August 24, 2008
Eighth gold: 400 medley relay -- Aug. 17
A frenzy of golden energy, Michael Phelps exited the pool, shaking water off his lithe and lean body. Onto the pool deck splashed the droplets -- those Baltimore roots, the memories from Greece and the immaculate show he had just put on in China.
It all gathered together beautifully and perfectly in a puddle. The swimmer made of gold had made history. In winning his eighth gold medal of these Olympics, Phelps broke Mark Spitz's 36-year-old record, a mark once thought untouchable.
"This is all a dream come true," an emotional Phelps said.
When the 400-meter medley relay was finished, Phelps calmly celebrated. In the stands, his mother and two sisters -- both of whom were dressed in gold -- were soaked in tears, exchanging hugs with anyone and everyone. The party wasn't one of restraint; it was one of shock. How was all of this possible?

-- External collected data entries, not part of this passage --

-- pv_equiv track=rewrite | github.com/jieunbyun/tsum | tsum/tsum.py | sum_sorted_tuples_limited
-- ===== SOURCE A (Python) =====
-- import itertools
--
-- def sum_sorted_tuples_limited(max_vals):
--     """
--     Generate all tuples of non-negative integers with len=max_vals,
--     where each element i ≤ max_vals[i],
--     ordered by increasing sum, then lexicographically.
--
--     Args:
--         max_vals (list or tuple): list of maximum values per position.
--
--     Yields:
--         tuple of ints
--     """
--     n = len(max_vals)
--     sum_level = 0
--     while True:
--         found = False
--         for t in itertools.product(*(range(v+1) for v in max_vals)):
--             if sum(t) == sum_level:
--                 yield t
--                 found = True
--         if not found:
--             break  # no more combinations possible
--         sum_level += 1
-- ===== SOURCE B (Python) =====
-- import itertools
--
-- def sum_sorted_tuples_limited(max_vals):
--     """Bucket tuples by sum in one pass over the product, then yield buckets
--     in increasing-sum order (product order is already lexicographic)."""
--     buckets = {}
--     for t in itertools.product(*(range(v + 1) for v in max_vals)):
--         buckets.setdefault(sum(t), []).append(t)
--     for s in sorted(buckets):
--         yield from buckets[s]
-- ===== Notes on version B (the rewrite author's own statement) =====
-- stated objective: alternative
-- what changed: Instead of re-scanning the whole Cartesian product once per sum level, B makes a single pass over the product, bucketing tuples by their sum in a dict, and then yields the buckets in increasing key order.
import Mathlib
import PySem

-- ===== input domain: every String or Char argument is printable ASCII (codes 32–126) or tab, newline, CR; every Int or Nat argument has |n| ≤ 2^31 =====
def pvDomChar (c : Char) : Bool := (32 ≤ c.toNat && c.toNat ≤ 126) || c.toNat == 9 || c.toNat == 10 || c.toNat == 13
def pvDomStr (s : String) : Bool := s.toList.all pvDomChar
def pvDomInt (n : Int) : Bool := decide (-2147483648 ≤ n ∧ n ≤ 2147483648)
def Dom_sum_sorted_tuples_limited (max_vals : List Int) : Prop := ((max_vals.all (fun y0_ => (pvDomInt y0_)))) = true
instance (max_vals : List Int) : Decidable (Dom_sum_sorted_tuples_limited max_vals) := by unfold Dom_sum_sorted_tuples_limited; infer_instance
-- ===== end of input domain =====

-- B replaces A's per-sum-level rescans of the whole Cartesian product by one bucketing pass
-- over the product followed by emitting the buckets in increasing key order (objective: alternative).
-- Both Pythons are generators; equivalence is about the list of yielded tuples.

-- ===== PORT A =====
-- itertools.product(*(range(v+1) for v in max_vals)), rightmost position varying fastest
def pyProduct (mv : List Int) : List (List Int) :=
  match mv with
  | [] => [[]]
  | v :: rest => (PySem.List.pyRange 0 (v + 1) 1).flatMap (fun x => (pyProduct rest).map (fun t => x :: t))

-- the 'while True' loop of A; fuel (max_vals.sum.toNat + 2) only makes it total:
-- the loop always breaks at the first sum level with no tuples, which is ≤ max_vals.sum + 1
def aLoop (mv : List Int) : Nat → Int → List (List Int)
  | 0, _ => []
  | fuel + 1, sum_level =>
    let here := (pyProduct mv).filter (fun t => t.sum == sum_level)
    if here.isEmpty then [] else here ++ aLoop mv fuel (sum_level + 1)

def sum_sorted_tuples_limited (max_vals : List Int) : List (List Int) :=
  aLoop max_vals (max_vals.sum.toNat + 2) 0

-- ===== PORT B =====
def sum_sorted_tuples_limited_alt (max_vals : List Int) : List (List Int) :=
  let buckets : PySem.Dict Int (List (List Int)) :=
    (pyProduct max_vals).foldl
      (fun d t => d.modify t.sum [] (fun v => v ++ [t])) PySem.Dict.empty
  (PySem.List.sorted buckets.keys (fun s => s) false).flatMap (fun s => buckets.getD s [])

-- ===== PRECONDITION & SPEC =====
def Spec_sum_sorted_tuples_limited (max_vals : List Int) (out : List (List Int)) : Prop := out = sum_sorted_tuples_limited_alt max_vals
instance (max_vals : List Int) (out : List (List Int)) : Decidable (Spec_sum_sorted_tuples_limited max_vals out) := by unfold Spec_sum_sorted_tuples_limited; infer_instance

-- ===== CLAIM (what is proved, stated in full; the proofs are below) =====
def Claim_equal_sum_sorted_tuples_limited : Prop := ∀ (max_vals : List Int), Dom_sum_sorted_tuples_limited max_vals → Spec_sum_sorted_tuples_limited max_vals (sum_sorted_tuples_limited max_vals)

-- ===== LEMMAS AND PROOFS =====

-- every tuple of the product has sum between 0 and mv.sum
theorem pyProduct_sum_bounds (mv : List Int) (t : List Int) (ht : t ∈ pyProduct mv) :
    0 ≤ t.sum ∧ t.sum ≤ mv.sum := by
  induction mv generalizing t with
  | nil => simp [pyProduct] at ht; simp [ht]
  | cons v rest ih =>
    simp only [pyProduct, List.mem_flatMap, List.mem_map] at ht
    obtain ⟨x, hx, t', ht', rfl⟩ := ht
    rw [PySem.List.mem_pyRange_one] at hx
    have := ih t' ht'
    simp only [List.sum_cons]
    omega

-- with all bounds nonnegative, every sum 0..mv.sum is achieved
theorem pyProduct_exists_sum (mv : List Int) (hnn : ∀ v ∈ mv, 0 ≤ v) (s : Int)
    (h0 : 0 ≤ s) (hS : s ≤ mv.sum) : ∃ t ∈ pyProduct mv, t.sum = s := by
  induction mv generalizing s with
  | nil =>
    simp only [List.sum_nil] at hS
    exact ⟨[], by simp [pyProduct], by simp; omega⟩
  | cons v rest ih =>
    have hv : 0 ≤ v := hnn v (by simp)
    have hnn' : ∀ w ∈ rest, 0 ≤ w := fun w hw => hnn w (by simp [hw])
    simp only [List.sum_cons] at hS
    have hr : 0 ≤ rest.sum := List.sum_nonneg hnn'
    have hmin1 : min v s ≤ v := min_le_left _ _
    have hmin2 : min v s ≤ s := min_le_right _ _
    have hmin3 : 0 ≤ min v s := le_min hv h0
    -- take x = min v s for the first coordinate
    have hle : s - min v s ≤ rest.sum := by
      rcases le_total v s with h | h
      · rw [min_eq_left h]; omega
      · rw [min_eq_right h]; omega
    obtain ⟨t', ht', hts⟩ := ih hnn' (s - min v s) (by omega) hle
    refine ⟨min v s :: t', ?_, by simp [List.sum_cons, hts]⟩
    simp only [pyProduct, List.mem_flatMap, List.mem_map]
    exact ⟨min v s, by rw [PySem.List.mem_pyRange_one]; omega, t', ht', rfl⟩

-- a negative bound empties the product
theorem pyProduct_eq_nil (mv : List Int) (h : ¬ ∀ v ∈ mv, 0 ≤ v) : pyProduct mv = [] := by
  induction mv with
  | nil => exact absurd (by simp) h
  | cons v rest ih =>
    by_cases hv : 0 ≤ v
    · have hrest : ¬ ∀ w ∈ rest, 0 ≤ w := fun hall => h (fun w hw => by
        rcases List.mem_cons.mp hw with rfl | hw'
        · exact hv
        · exact hall w hw')
      simp [pyProduct, ih hrest]
    · have : PySem.List.pyRange 0 (v + 1) 1 = [] :=
        PySem.List.pyRange_one_eq_nil (by omega)
      simp [pyProduct, this]

theorem aLoop_eq_flatMap (mv : List Int) (hnn : ∀ v ∈ mv, 0 ≤ v) (d : Nat)
    (hd : (d : Int) ≤ mv.sum + 1) : ∀ fuel : Nat, d + 1 ≤ fuel →
    aLoop mv fuel (mv.sum + 1 - (d : Int)) =
      (PySem.List.pyRange (mv.sum + 1 - (d : Int)) (mv.sum + 1) 1).flatMap
        (fun s => (pyProduct mv).filter (fun t => t.sum == s)) := by
  induction d with
  | zero =>
    intro fuel hf
    obtain ⟨f, rfl⟩ : ∃ f, fuel = f + 1 := ⟨fuel - 1, by omega⟩
    have hemp : (pyProduct mv).filter (fun t => t.sum == (mv.sum + 1 - ((0 : Nat) : Int))) = [] := by
      rw [List.filter_eq_nil_iff]
      intro t ht
      have := pyProduct_sum_bounds mv t ht
      simp only [beq_iff_eq]
      omega
    rw [aLoop]
    simp only [hemp, List.isEmpty_nil, if_true]
    rw [PySem.List.pyRange_one_eq_nil (by omega)]
    simp
  | succ d ih =>
    intro fuel hf
    obtain ⟨f, rfl⟩ : ∃ f, fuel = f + 1 := ⟨fuel - 1, by omega⟩
    have hlev : (0 : Int) ≤ mv.sum + 1 - ((d + 1 : Nat) : Int) ∧
        mv.sum + 1 - ((d + 1 : Nat) : Int) ≤ mv.sum := by push_cast; push_cast at hd; omega
    obtain ⟨t, ht, hts⟩ := pyProduct_exists_sum mv hnn _ hlev.1 hlev.2
    have hne : (pyProduct mv).filter (fun t => t.sum == (mv.sum + 1 - ((d + 1 : Nat) : Int))) ≠ [] := by
      intro hcon
      have := List.filter_eq_nil_iff.mp hcon t ht
      simp [hts] at this
    rw [aLoop]
    simp only [List.isEmpty_iff]
    rw [if_neg hne]
    have hstep : mv.sum + 1 - ((d + 1 : Nat) : Int) + 1 = mv.sum + 1 - (d : Int) := by
      push_cast; ring
    rw [PySem.List.pyRange_one_cons
      (show mv.sum + 1 - ((d + 1 : Nat) : Int) < mv.sum + 1 by push_cast; omega),
      List.flatMap_cons]
    congr 1
    rw [hstep, ih (by push_cast at hd ⊢; omega) f (by omega)]

theorem buckets_getD (mv : List Int) (s : Int) :
    ((pyProduct mv).foldl (fun d t => d.modify t.sum [] (fun v => v ++ [t]))
      (PySem.Dict.empty : PySem.Dict Int (List (List Int)))).getD s [] =
      (pyProduct mv).filter (fun t => t.sum == s) := by
  have h := PySem.Dict.getD_foldl_modify_append
    (l := (pyProduct mv).map (fun t => (t.sum, t)))
    (d := (PySem.Dict.empty : PySem.Dict Int (List (List Int)))) (c := s)
  rw [List.foldl_map] at h
  simp only [PySem.Dict.getD_empty, List.nil_append] at h
  rw [h, List.filter_map]
  simp only [Function.comp_def]
  rw [List.map_map]
  simp [Function.comp_def]

theorem buckets_keys (mv : List Int) :
    ((pyProduct mv).foldl (fun d t => d.modify t.sum [] (fun v => v ++ [t]))
      (PySem.Dict.empty : PySem.Dict Int (List (List Int)))).keys =
      PySem.Set.ofList ((pyProduct mv).map List.sum) := by
  rw [PySem.Dict.keys_foldl_modify_key]
  simp [PySem.Set.update_nil_left, PySem.Dict.keys_empty]

-- ===== VERDICT (by name: the statement is the Claim_ definition above) =====
theorem sorted_keys_eq (mv : List Int) (hnn : ∀ v ∈ mv, 0 ≤ v) :
    PySem.List.sorted (PySem.Set.ofList ((pyProduct mv).map List.sum)) (fun s => s) false =
      PySem.List.pyRange 0 (mv.sum + 1) 1 := by
  apply PySem.List.sorted_eq_of_perm_of_pairwise_lt
  · rw [List.perm_ext_iff_of_nodup (PySem.List.nodup_pyRange_one _ _) (PySem.Set.nodup_ofList _)]
    intro x
    rw [PySem.List.mem_pyRange_one, PySem.Set.mem_ofList, List.mem_map]
    constructor
    · rintro ⟨hx0, hx1⟩
      obtain ⟨t, ht, hts⟩ := pyProduct_exists_sum mv hnn x hx0 (by omega)
      exact ⟨t, ht, hts⟩
    · rintro ⟨t, ht, rfl⟩
      have := pyProduct_sum_bounds mv t ht
      omega
  · exact PySem.List.pairwise_lt_pyRange_one _ _

theorem sum_sorted_tuples_limited_spec : Claim_equal_sum_sorted_tuples_limited := by
  intro mv _
  unfold Spec_sum_sorted_tuples_limited sum_sorted_tuples_limited sum_sorted_tuples_limited_alt
  by_cases hnn : ∀ v ∈ mv, 0 ≤ v
  · have hS : 0 ≤ mv.sum := List.sum_nonneg hnn
    have h0 : mv.sum + 1 - ((mv.sum.toNat + 1 : Nat) : Int) = 0 := by push_cast; omega
    have hA : aLoop mv (mv.sum.toNat + 2) 0 =
        (PySem.List.pyRange 0 (mv.sum + 1) 1).flatMap
          (fun s => (pyProduct mv).filter (fun t => t.sum == s)) := by
      rw [← h0]
      exact aLoop_eq_flatMap mv hnn (mv.sum.toNat + 1) (by push_cast; omega)
        (mv.sum.toNat + 2) (by omega)
    rw [hA]
    simp only [buckets_keys, sorted_keys_eq mv hnn, buckets_getD]
  · have hP : pyProduct mv = [] := pyProduct_eq_nil mv hnn
    rw [aLoop]
    simp [hP, PySem.Dict.keys_empty]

"Every day it seems like I'm in sort of a dream world," Phelps had said during his quest. "Sometimes you sort of have to pinch yourself to see if it's really real. "I'm just happy I'm in the real world."
The real world, the one of his own design. The one where water is no obstacle and no record is unbreakable. The one where a young boy from Rodgers Forge could take the entire world along on an incredible journey.
His face is now etched permanently on Baltimore's Mount Rushmore of iconic athletes. But make no mistake, he's different from the other legends who have made Maryland glow. John Unitas, Brooks Robinson and Cal Ripken Jr. were recognized from coast to coast. Babe Ruth was a small blip on the global radar.
But millions of people in China know about Phelps. And millions more around the world do, too. It's not just that what we've all witnessed had never happened before.
It's that we cannot reasonably expect to see anything quite like it ever again.